▶ [What you will do]
Check each line of the data below for the word "induction", then extract the ones that have it.

[Extracted data entries]
=== Begin Enclosure ===

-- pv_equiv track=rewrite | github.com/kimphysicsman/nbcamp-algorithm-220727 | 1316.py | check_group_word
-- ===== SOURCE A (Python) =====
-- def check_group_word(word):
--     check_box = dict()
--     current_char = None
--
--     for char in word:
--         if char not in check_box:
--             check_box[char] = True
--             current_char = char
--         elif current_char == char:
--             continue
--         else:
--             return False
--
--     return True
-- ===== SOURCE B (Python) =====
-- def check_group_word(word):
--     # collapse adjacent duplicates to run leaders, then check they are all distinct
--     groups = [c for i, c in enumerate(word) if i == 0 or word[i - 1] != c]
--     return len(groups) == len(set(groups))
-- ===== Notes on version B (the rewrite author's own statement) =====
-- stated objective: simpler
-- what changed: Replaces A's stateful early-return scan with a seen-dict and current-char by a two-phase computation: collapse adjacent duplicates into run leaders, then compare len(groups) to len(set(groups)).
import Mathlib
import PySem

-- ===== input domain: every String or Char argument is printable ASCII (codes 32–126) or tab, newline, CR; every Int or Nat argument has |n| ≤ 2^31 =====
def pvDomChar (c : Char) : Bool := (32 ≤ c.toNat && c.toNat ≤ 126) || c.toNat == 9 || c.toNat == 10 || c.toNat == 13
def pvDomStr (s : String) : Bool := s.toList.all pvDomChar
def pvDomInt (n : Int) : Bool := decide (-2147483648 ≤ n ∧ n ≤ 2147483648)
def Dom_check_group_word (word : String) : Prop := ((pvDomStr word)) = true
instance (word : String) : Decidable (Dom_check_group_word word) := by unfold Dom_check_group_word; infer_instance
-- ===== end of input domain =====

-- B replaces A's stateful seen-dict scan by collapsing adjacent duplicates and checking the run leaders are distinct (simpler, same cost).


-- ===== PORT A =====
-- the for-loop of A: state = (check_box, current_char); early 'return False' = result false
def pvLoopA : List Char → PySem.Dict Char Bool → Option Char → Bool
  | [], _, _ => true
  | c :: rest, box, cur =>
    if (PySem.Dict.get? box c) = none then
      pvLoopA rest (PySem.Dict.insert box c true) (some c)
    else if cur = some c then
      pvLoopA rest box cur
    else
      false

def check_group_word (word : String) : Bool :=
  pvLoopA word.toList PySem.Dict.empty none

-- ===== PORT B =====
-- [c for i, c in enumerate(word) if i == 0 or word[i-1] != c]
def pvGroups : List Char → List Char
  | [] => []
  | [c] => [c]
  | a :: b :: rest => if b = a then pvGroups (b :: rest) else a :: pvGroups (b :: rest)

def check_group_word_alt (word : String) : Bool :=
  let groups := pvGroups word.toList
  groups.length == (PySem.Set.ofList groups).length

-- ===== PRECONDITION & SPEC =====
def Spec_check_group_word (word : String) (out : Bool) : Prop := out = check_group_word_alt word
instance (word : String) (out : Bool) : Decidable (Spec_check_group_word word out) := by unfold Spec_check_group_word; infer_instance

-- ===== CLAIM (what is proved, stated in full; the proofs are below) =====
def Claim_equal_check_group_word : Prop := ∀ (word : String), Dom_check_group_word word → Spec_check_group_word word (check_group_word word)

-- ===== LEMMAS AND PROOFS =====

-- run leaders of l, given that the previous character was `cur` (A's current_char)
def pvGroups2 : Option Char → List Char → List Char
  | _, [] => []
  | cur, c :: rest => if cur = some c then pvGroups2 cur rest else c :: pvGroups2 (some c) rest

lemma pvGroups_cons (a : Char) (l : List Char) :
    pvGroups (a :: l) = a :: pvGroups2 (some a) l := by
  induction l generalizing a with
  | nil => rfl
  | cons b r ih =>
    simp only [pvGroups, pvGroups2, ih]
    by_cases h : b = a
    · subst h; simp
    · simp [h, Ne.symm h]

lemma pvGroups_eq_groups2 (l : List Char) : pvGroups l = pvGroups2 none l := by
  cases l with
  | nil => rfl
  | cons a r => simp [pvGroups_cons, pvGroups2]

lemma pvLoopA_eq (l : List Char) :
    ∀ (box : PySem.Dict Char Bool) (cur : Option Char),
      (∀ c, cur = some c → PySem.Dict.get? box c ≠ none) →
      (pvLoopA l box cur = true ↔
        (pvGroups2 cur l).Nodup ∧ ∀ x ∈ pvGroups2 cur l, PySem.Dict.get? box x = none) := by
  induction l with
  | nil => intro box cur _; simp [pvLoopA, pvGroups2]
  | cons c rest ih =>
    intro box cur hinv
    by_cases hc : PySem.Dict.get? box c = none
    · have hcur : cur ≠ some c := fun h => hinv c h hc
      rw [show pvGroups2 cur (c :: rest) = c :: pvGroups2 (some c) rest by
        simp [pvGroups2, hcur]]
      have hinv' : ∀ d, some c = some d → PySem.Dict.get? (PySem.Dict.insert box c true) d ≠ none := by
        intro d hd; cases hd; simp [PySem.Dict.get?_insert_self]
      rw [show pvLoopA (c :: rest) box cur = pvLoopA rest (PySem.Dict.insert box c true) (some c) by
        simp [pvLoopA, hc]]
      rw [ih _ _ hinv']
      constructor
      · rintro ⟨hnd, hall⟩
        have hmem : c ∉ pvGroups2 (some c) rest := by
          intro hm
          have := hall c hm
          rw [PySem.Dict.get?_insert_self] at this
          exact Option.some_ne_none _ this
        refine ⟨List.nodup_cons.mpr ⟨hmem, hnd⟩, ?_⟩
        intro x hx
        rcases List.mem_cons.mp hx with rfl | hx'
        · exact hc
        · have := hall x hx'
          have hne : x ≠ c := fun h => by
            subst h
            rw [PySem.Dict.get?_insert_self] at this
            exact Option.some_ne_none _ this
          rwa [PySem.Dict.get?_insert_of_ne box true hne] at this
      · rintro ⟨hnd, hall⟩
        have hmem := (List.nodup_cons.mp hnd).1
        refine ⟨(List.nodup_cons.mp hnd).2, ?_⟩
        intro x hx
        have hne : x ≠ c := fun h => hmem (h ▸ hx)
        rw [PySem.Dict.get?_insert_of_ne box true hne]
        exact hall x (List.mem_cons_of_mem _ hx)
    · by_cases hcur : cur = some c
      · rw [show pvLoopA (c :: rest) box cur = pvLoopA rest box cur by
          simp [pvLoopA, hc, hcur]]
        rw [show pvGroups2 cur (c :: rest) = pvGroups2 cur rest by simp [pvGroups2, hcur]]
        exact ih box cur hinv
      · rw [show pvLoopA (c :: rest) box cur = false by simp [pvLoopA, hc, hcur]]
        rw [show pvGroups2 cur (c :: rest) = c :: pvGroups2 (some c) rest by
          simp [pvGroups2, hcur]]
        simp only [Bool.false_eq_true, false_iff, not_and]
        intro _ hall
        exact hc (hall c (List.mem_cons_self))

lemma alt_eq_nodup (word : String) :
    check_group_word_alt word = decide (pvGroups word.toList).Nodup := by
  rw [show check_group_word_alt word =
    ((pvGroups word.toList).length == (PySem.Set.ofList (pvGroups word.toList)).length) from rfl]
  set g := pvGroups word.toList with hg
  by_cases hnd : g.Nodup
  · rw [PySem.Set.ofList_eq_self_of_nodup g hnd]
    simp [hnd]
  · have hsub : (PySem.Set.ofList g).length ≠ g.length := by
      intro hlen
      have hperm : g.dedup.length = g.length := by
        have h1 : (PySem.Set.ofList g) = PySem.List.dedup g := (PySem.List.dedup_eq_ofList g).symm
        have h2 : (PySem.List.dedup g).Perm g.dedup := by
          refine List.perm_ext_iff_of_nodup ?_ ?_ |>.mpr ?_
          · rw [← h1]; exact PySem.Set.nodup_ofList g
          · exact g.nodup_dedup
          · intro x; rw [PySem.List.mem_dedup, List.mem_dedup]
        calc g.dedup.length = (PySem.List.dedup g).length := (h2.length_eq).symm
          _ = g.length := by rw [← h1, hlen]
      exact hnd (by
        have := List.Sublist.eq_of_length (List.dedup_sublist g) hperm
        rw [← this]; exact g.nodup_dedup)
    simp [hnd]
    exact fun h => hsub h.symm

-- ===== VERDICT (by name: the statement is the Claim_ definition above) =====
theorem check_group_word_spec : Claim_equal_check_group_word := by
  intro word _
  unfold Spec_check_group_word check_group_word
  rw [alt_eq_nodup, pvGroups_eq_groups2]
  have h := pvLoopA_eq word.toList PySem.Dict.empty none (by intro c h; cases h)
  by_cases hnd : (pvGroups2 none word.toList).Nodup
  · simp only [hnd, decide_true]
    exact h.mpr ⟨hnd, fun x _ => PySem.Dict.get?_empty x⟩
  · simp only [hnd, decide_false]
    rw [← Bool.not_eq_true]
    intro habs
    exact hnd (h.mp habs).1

=== End Enclosure ===

▶ [Output of the exercise]
  induction l generalizing a with
  induction l with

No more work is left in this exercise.